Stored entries

------------------------------------

-- pv_equiv track=rewrite | github.com/Margarita-Simeonova/for_loop | 06. Vowels Sum.py | vowels_sum
-- ===== SOURCE A (Python) =====
-- def vowels_sum(string):
--     total_sum = 0
--     for el in string:
--         if el == "a":
--             total_sum += 1
--         elif el == "e":
--             total_sum += 2
--         elif el == "i":
--             total_sum += 3
--         elif el == "o":
--             total_sum += 4
--         elif el == "u":
--             total_sum += 5
--
--     return total_sum
-- ===== SOURCE B (Python) =====
-- def vowels_sum(string):
--     return (string.count("a") * 1
--             + string.count("e") * 2
--             + string.count("i") * 3
--             + string.count("o") * 4
--             + string.count("u") * 5)
-- ===== Notes on version B (the rewrite author's own statement) =====
-- stated objective: idiomatic
-- what changed: Replaces the single character-by-character loop with an if/elif chain by a closed weighted sum of five str.count whole-string scans, one per vowel.
import Mathlib
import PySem

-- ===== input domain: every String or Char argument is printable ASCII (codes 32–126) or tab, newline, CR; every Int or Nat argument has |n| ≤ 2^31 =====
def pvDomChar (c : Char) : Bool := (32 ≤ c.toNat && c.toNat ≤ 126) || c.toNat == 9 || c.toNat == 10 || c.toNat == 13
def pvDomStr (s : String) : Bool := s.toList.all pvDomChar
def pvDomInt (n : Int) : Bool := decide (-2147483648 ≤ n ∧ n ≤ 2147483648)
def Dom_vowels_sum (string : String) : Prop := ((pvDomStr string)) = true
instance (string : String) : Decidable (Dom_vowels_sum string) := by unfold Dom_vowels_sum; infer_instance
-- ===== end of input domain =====

-- B replaces A's single branching pass by a weighted sum of five whole-string vowel counts (idiomatic; same cost).

-- ===== PORT A =====
def vowels_sum (string : String) : Int :=
  string.toList.foldl (fun total_sum el =>
    if el == 'a' then total_sum + 1
    else if el == 'e' then total_sum + 2
    else if el == 'i' then total_sum + 3
    else if el == 'o' then total_sum + 4
    else if el == 'u' then total_sum + 5
    else total_sum) 0

-- ===== PORT B =====
def vowels_sum_alt (string : String) : Int :=
  (PySem.Str.count string "a" : Int) * 1
  + (PySem.Str.count string "e" : Int) * 2
  + (PySem.Str.count string "i" : Int) * 3
  + (PySem.Str.count string "o" : Int) * 4
  + (PySem.Str.count string "u" : Int) * 5

-- ===== PRECONDITION & SPEC =====
def Spec_vowels_sum (string : String) (out : Int) : Prop := out = vowels_sum_alt string
instance (string : String) (out : Int) : Decidable (Spec_vowels_sum string out) := by unfold Spec_vowels_sum; infer_instance

-- ===== CLAIM (what is proved, stated in full; the proofs are below) =====
def Claim_equal_vowels_sum : Prop := ∀ (string : String), Dom_vowels_sum string → Spec_vowels_sum string (vowels_sum string)

-- ===== LEMMAS AND PROOFS =====

-- A substring count with a single-character needle is the list count of that character.
theorem pv_count_go_single (c : Char) :
    ∀ (fuel : Nat) (s : List Char) (acc : Nat), s.length ≤ fuel →
      PySem.Chars.count.go [c] fuel s acc = acc + s.count c := by
  intro fuel
  induction fuel with
  | zero =>
    intro s acc h
    have : s = [] := List.eq_nil_of_length_eq_zero (Nat.le_zero.mp h)
    subst this
    simp [PySem.Chars.count.go]
  | succ n ih =>
    intro s acc h
    cases s with
    | nil => simp [PySem.Chars.count.go]
    | cons hd t =>
      have ht : t.length ≤ n := by simpa using Nat.lt_succ_iff.mp (by simpa using h)
      have hp : [c].isPrefixOf (hd :: t) = (c == hd) := by simp [List.isPrefixOf]
      simp only [PySem.Chars.count.go, hp]
      by_cases hc : c = hd
      · subst hc
        simp only [beq_self_eq_true, if_pos rfl, List.length_cons, List.length_nil,
          Nat.zero_add, List.drop_one, List.tail_cons]
        rw [ih t (acc + 1) ht]
        simp [List.count_cons]
        omega
      · have : (c == hd) = false := by simp [hc]
        simp only [this, Bool.false_eq_true, if_false]
        rw [ih t acc ht]
        have : (hd == c) = false := by simp; exact fun he => hc he.symm
        simp [List.count_cons, this]

theorem pv_count_single (s : List Char) (c : Char) :
    PySem.Chars.count s [c] = s.count c := by
  have h := pv_count_go_single c s.length s 0 (le_refl _)
  simp [PySem.Chars.count, h]

theorem pv_foldl_weighted (l : List Char) (a : Int) :
    l.foldl (fun total_sum el =>
      if el == 'a' then total_sum + 1
      else if el == 'e' then total_sum + 2
      else if el == 'i' then total_sum + 3
      else if el == 'o' then total_sum + 4
      else if el == 'u' then total_sum + 5
      else total_sum) a
    = a + (l.count 'a' : Int) * 1 + (l.count 'e' : Int) * 2
        + (l.count 'i' : Int) * 3 + (l.count 'o' : Int) * 4
        + (l.count 'u' : Int) * 5 := by
  induction l generalizing a with
  | nil => simp
  | cons hd t ih =>
    simp only [List.foldl_cons, ih, List.count_cons]
    by_cases h1 : hd = 'a' <;> by_cases h2 : hd = 'e' <;> by_cases h3 : hd = 'i'
      <;> by_cases h4 : hd = 'o' <;> by_cases h5 : hd = 'u' <;>
      simp_all <;> push_cast <;> ring

-- ===== VERDICT (by name: the statement is the Claim_ definition above) =====
theorem vowels_sum_spec : Claim_equal_vowels_sum := by
  intro s _
  unfold Spec_vowels_sum vowels_sum vowels_sum_alt
  simp only [PySem.Str.count_eq]
  rw [pv_foldl_weighted]
  simp [pv_count_single]
-- pv_equiv track=rewrite | github.com/valik94/PythonProblems | labs109.py | max_checkers_capture
-- ===== SOURCE A (Python) =====
-- __cdirs = [(-1, 1), (1, 1), (1, -1), (-1, -1)]
--
-- def __inside(x, y, n):
--     return 0 <= x < n and 0 <= y < n
--
-- def max_checkers_capture(n, x, y, pieces):
--     best = 0
--     for (dx, dy) in __cdirs:
--         if __inside(x + 2*dx, y + 2*dy, n) and (x + 2*dx, y + 2*dy) not in pieces and (x + dx, y + dy) in pieces:
--             pieces.remove((x + dx, y + dy))
--             best = max(best, 1 + max_checkers_capture(n, x + 2 * dx, y + 2 * dy, pieces))
--             pieces.add((x + dx, y + dy))
--     return best
-- ===== SOURCE B (Python) =====
-- def max_checkers_capture(n, x, y, pieces):
--     best = 0
--     stack = [(x, y, frozenset(), 0)]
--     while stack:
--         cx, cy, cap, c = stack.pop()
--         for dx, dy in ((-1, 1), (1, 1), (1, -1), (-1, -1)):
--             mid = (cx + dx, cy + dy)
--             lx, ly = cx + 2 * dx, cy + 2 * dy
--             if (mid in pieces and mid not in cap
--                     and 0 <= lx < n and 0 <= ly < n
--                     and ((lx, ly) not in pieces or (lx, ly) in cap)):
--                 best = max(best, c + 1)
--                 stack.append((lx, ly, cap | {mid}, c + 1))
--     return best
-- ===== Notes on version B (the rewrite author's own statement) =====
-- stated objective: alternative
-- what changed: Replaces A's recursive backtracking that mutates the pieces set (remove/recurse/re-add) by an iterative explicit-stack DFS over the immutable pieces plus a per-path frozenset of captured squares, tracking the best chain length as states are pushed.
import Mathlib
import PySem

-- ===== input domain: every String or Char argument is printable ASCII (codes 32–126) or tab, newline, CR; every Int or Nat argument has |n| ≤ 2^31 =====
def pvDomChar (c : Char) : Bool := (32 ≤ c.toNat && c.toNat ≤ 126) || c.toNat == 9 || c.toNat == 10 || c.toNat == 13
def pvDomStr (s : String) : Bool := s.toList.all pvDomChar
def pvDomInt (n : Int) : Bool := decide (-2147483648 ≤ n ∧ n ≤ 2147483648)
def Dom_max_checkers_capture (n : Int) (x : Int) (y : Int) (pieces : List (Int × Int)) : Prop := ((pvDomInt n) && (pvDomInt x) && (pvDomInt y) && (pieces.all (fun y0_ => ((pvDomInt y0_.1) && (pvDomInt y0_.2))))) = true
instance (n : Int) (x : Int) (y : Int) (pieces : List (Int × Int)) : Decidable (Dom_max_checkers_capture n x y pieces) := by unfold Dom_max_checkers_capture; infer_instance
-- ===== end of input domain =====

-- B replaces A's recursive backtracking (which temporarily mutates the pieces set and restores it,
-- so A has no net side effect) by an iterative explicit-stack DFS over the immutable pieces plus a
-- per-path captured set; B never mutates pieces. Objective: alternative decomposition, same cost.

-- ===== PORT A =====
-- Python `__inside(x, y, n)`
def pvInside (x y n : Int) : Bool := decide (0 ≤ x) && decide (x < n) && decide (0 ≤ y) && decide (y < n)

-- termination fact the port cites in `decreasing_by` (pieces.remove removes a member of the set)
theorem pv_discard_lt {a : Int × Int} {l : List (Int × Int)} (h : PySem.Set.contains l a = true) :
    (PySem.Set.discard l a).length < l.length := by
  simp only [PySem.Set.contains, List.contains_iff_mem] at h
  simp only [PySem.Set.discard]
  exact List.length_filter_lt_length_iff_exists.mpr ⟨a, h, by simp⟩
-- pv_equiv track=rewrite | github.com/jwansek/SubredditModActionsLog | modLogStream.py | convert_weeklyactions
-- ===== SOURCE A (Python) =====
-- from collections import Counter
--
-- def convert_weeklyactions(weeklyactions):
--     mods = []
--     approvelink = []
--     removelink = []
--     removecomment = []
--     misc = []
--     for mod, actions in weeklyactions.items():
--         counter = dict(Counter(actions))
--         mods.append(mod)
--         nonmisc = 0
--         if "approvelink" in counter.keys():
--             approvelink.append(counter["approvelink"])
--             nonmisc += counter["approvelink"]
--         else:
--             approvelink.append(0)
--         if "removelink" in counter.keys():
--             removelink.append(counter["removelink"])
--             nonmisc += counter["removelink"]
--         else:
--             removelink.append(0)
--         if "removecomment" in counter.keys():
--             removecomment.append(counter["removecomment"])
--             nonmisc += counter["removecomment"]
--         else:
--             removecomment.append(0)
--         misc.append(len(actions) - nonmisc)
--     return mods, approvelink, removelink, removecomment, misc
-- ===== SOURCE B (Python) =====
-- def convert_weeklyactions(weeklyactions):
--     mods = []
--     approvelink = []
--     removelink = []
--     removecomment = []
--     misc = []
--     for mod, actions in weeklyactions.items():
--         a = rl = rc = m = 0
--         for act in actions:
--             if act == "approvelink":
--                 a += 1
--             elif act == "removelink":
--                 rl += 1
--             elif act == "removecomment":
--                 rc += 1
--             else:
--                 m += 1
--         mods.append(mod)
--         approvelink.append(a)
--         removelink.append(rl)
--         removecomment.append(rc)
--         misc.append(m)
--     return mods, approvelink, removelink, removecomment, misc
-- ===== Notes on version B (the rewrite author's own statement) =====
-- stated objective: simpler
-- what changed: Replaces building a full Counter frequency table per mod and then probing three keys (membership tests, misc by len-subtraction) with a single direct-classification pass keeping four scalar counters, misc counted directly.
import Mathlib
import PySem

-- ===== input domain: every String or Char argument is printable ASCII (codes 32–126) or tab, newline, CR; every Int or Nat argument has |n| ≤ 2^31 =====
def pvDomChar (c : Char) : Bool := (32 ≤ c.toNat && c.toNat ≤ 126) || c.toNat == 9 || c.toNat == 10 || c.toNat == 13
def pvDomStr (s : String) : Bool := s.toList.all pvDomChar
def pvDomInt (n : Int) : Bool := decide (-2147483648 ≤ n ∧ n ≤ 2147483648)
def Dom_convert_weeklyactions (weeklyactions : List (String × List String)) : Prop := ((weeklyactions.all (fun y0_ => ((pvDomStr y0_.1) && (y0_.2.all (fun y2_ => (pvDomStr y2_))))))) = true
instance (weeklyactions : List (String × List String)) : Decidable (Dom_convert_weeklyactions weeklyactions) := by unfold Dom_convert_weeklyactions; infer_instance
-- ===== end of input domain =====

-- B replaces the per-mod Counter table (built, then probed for three keys, misc by subtraction)
-- with one direct-classification pass over the actions keeping four scalar counters: simpler.

-- ===== PORT A =====
-- one iteration of A's loop body: build Counter(actions), probe three keys, misc = len - nonmisc
def pvStepA (st : List String × List Int × List Int × List Int × List Int)
    (p : String × List String) : List String × List Int × List Int × List Int × List Int :=
  let counter := PySem.Dict.counter p.2
  let mods := st.1 ++ [p.1]
  let r1 := if counter.contains "approvelink" then
      (st.2.1 ++ [counter.getD "approvelink" 0], counter.getD "approvelink" 0)
    else (st.2.1 ++ [(0 : Int)], (0 : Int))
  let r2 := if counter.contains "removelink" then
      (st.2.2.1 ++ [counter.getD "removelink" 0], r1.2 + counter.getD "removelink" 0)
    else (st.2.2.1 ++ [(0 : Int)], r1.2)
  let r3 := if counter.contains "removecomment" then
      (st.2.2.2.1 ++ [counter.getD "removecomment" 0], r2.2 + counter.getD "removecomment" 0)
    else (st.2.2.2.1 ++ [(0 : Int)], r2.2)
  (mods, r1.1, r2.1, r3.1, st.2.2.2.2 ++ [(p.2.length : Int) - r3.2])

def convert_weeklyactions (weeklyactions : List (String × List String)) :
    List String × List Int × List Int × List Int × List Int :=
  weeklyactions.foldl pvStepA ([], [], [], [], [])

-- ===== PORT B =====
-- B's inner loop: classify each action into one of four scalar counters
def pvClassify (c : Int × Int × Int × Int) (act : String) : Int × Int × Int × Int :=
  if act = "approvelink" then (c.1 + 1, c.2.1, c.2.2.1, c.2.2.2)
  else if act = "removelink" then (c.1, c.2.1 + 1, c.2.2.1, c.2.2.2)
  else if act = "removecomment" then (c.1, c.2.1, c.2.2.1 + 1, c.2.2.2)
  else (c.1, c.2.1, c.2.2.1, c.2.2.2 + 1)

def pvStepB (st : List String × List Int × List Int × List Int × List Int)
    (p : String × List String) : List String × List Int × List Int × List Int × List Int :=
  let c := p.2.foldl pvClassify (0, 0, 0, 0)
  (st.1 ++ [p.1], st.2.1 ++ [c.1], st.2.2.1 ++ [c.2.1], st.2.2.2.1 ++ [c.2.2.1],
   st.2.2.2.2 ++ [c.2.2.2])

def convert_weeklyactions_alt (weeklyactions : List (String × List String)) :
    List String × List Int × List Int × List Int × List Int :=
  weeklyactions.foldl pvStepB ([], [], [], [], [])

-- ===== PRECONDITION & SPEC =====
def Spec_convert_weeklyactions (weeklyactions : List (String × List String)) (out : List String × List Int × List Int × List Int × List Int) : Prop := out = convert_weeklyactions_alt weeklyactions
instance (weeklyactions : List (String × List String)) (out : List String × List Int × List Int × List Int × List Int) : Decidable (Spec_convert_weeklyactions weeklyactions out) := by unfold Spec_convert_weeklyactions; infer_instance

-- ===== CLAIM (what is proved, stated in full; the proofs are below) =====
def Claim_equal_convert_weeklyactions : Prop := ∀ (weeklyactions : List (String × List String)), Dom_convert_weeklyactions weeklyactions → Spec_convert_weeklyactions weeklyactions (convert_weeklyactions weeklyactions)

-- ===== LEMMAS AND PROOFS =====

-- B's inner fold computes the three counts and misc = length - their sum
theorem pvClassify_fold (actions : List String) (a r c m : Int) :
    actions.foldl pvClassify (a, r, c, m) =
      (a + actions.count "approvelink", r + actions.count "removelink",
       c + actions.count "removecomment",
       m + ((actions.length : Int) - actions.count "approvelink"
            - actions.count "removelink" - actions.count "removecomment")) := by
  induction actions generalizing a r c m with
  | nil => simp
  | cons x xs ih =>
    simp only [List.foldl_cons, pvClassify, List.count_cons, List.length_cons]
    split_ifs with h1 h2 h3 <;>
      rw [ih] <;> simp [Prod.ext_iff, *] <;> first | omega | simp_all

-- A's probe-and-append of one key equals appending the plain count (with nonmisc accumulation)
theorem pvBranch (actions : List String) (k : String) (xs : List Int) (acc : Int) :
    (if (PySem.Dict.counter actions).contains k
      then (xs ++ [(PySem.Dict.counter actions).getD k 0],
            acc + (PySem.Dict.counter actions).getD k 0)
      else (xs ++ [(0 : Int)], acc)) =
      (xs ++ [(actions.count k : Int)], acc + actions.count k) := by
  by_cases h : k ∈ actions
  · simp [PySem.Dict.contains_counter, h, PySem.Dict.getD_counter]
  · simp [PySem.Dict.contains_counter, h, List.count_eq_zero_of_not_mem h]

-- the same for A's first probe, whose nonmisc starts at the probed value
theorem pvBranch1 (actions : List String) (xs : List Int) :
    (if (PySem.Dict.counter actions).contains "approvelink"
      then (xs ++ [(PySem.Dict.counter actions).getD "approvelink" 0],
            (PySem.Dict.counter actions).getD "approvelink" 0)
      else (xs ++ [(0 : Int)], (0 : Int))) =
      (xs ++ [(actions.count "approvelink" : Int)],
       (actions.count "approvelink" : Int)) := by
  by_cases h : "approvelink" ∈ actions
  · simp [PySem.Dict.contains_counter, h, PySem.Dict.getD_counter]
  · simp [PySem.Dict.contains_counter, h, List.count_eq_zero_of_not_mem h]

-- the two loop bodies agree, so the folds agree
theorem pvStep_eq : pvStepA = pvStepB := by
  funext st p
  simp only [pvStepA, pvStepB, pvClassify_fold, pvBranch1, pvBranch]
  simp [Prod.ext_iff]
  ring

-- ===== VERDICT (by name: the statement is the Claim_ definition above) =====
theorem convert_weeklyactions_spec : Claim_equal_convert_weeklyactions := by
  intro w _
  unfold Spec_convert_weeklyactions convert_weeklyactions convert_weeklyactions_alt
  rw [pvStep_eq]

------------------------------------

## Task prompt
Where in the records does the word "idiomatic" appear? Copy each line that holds it.

## Expected output
-- stated objective: idiomatic
-- B replaces A's single branching pass by a weighted sum of five whole-string vowel counts (idiomatic; same cost).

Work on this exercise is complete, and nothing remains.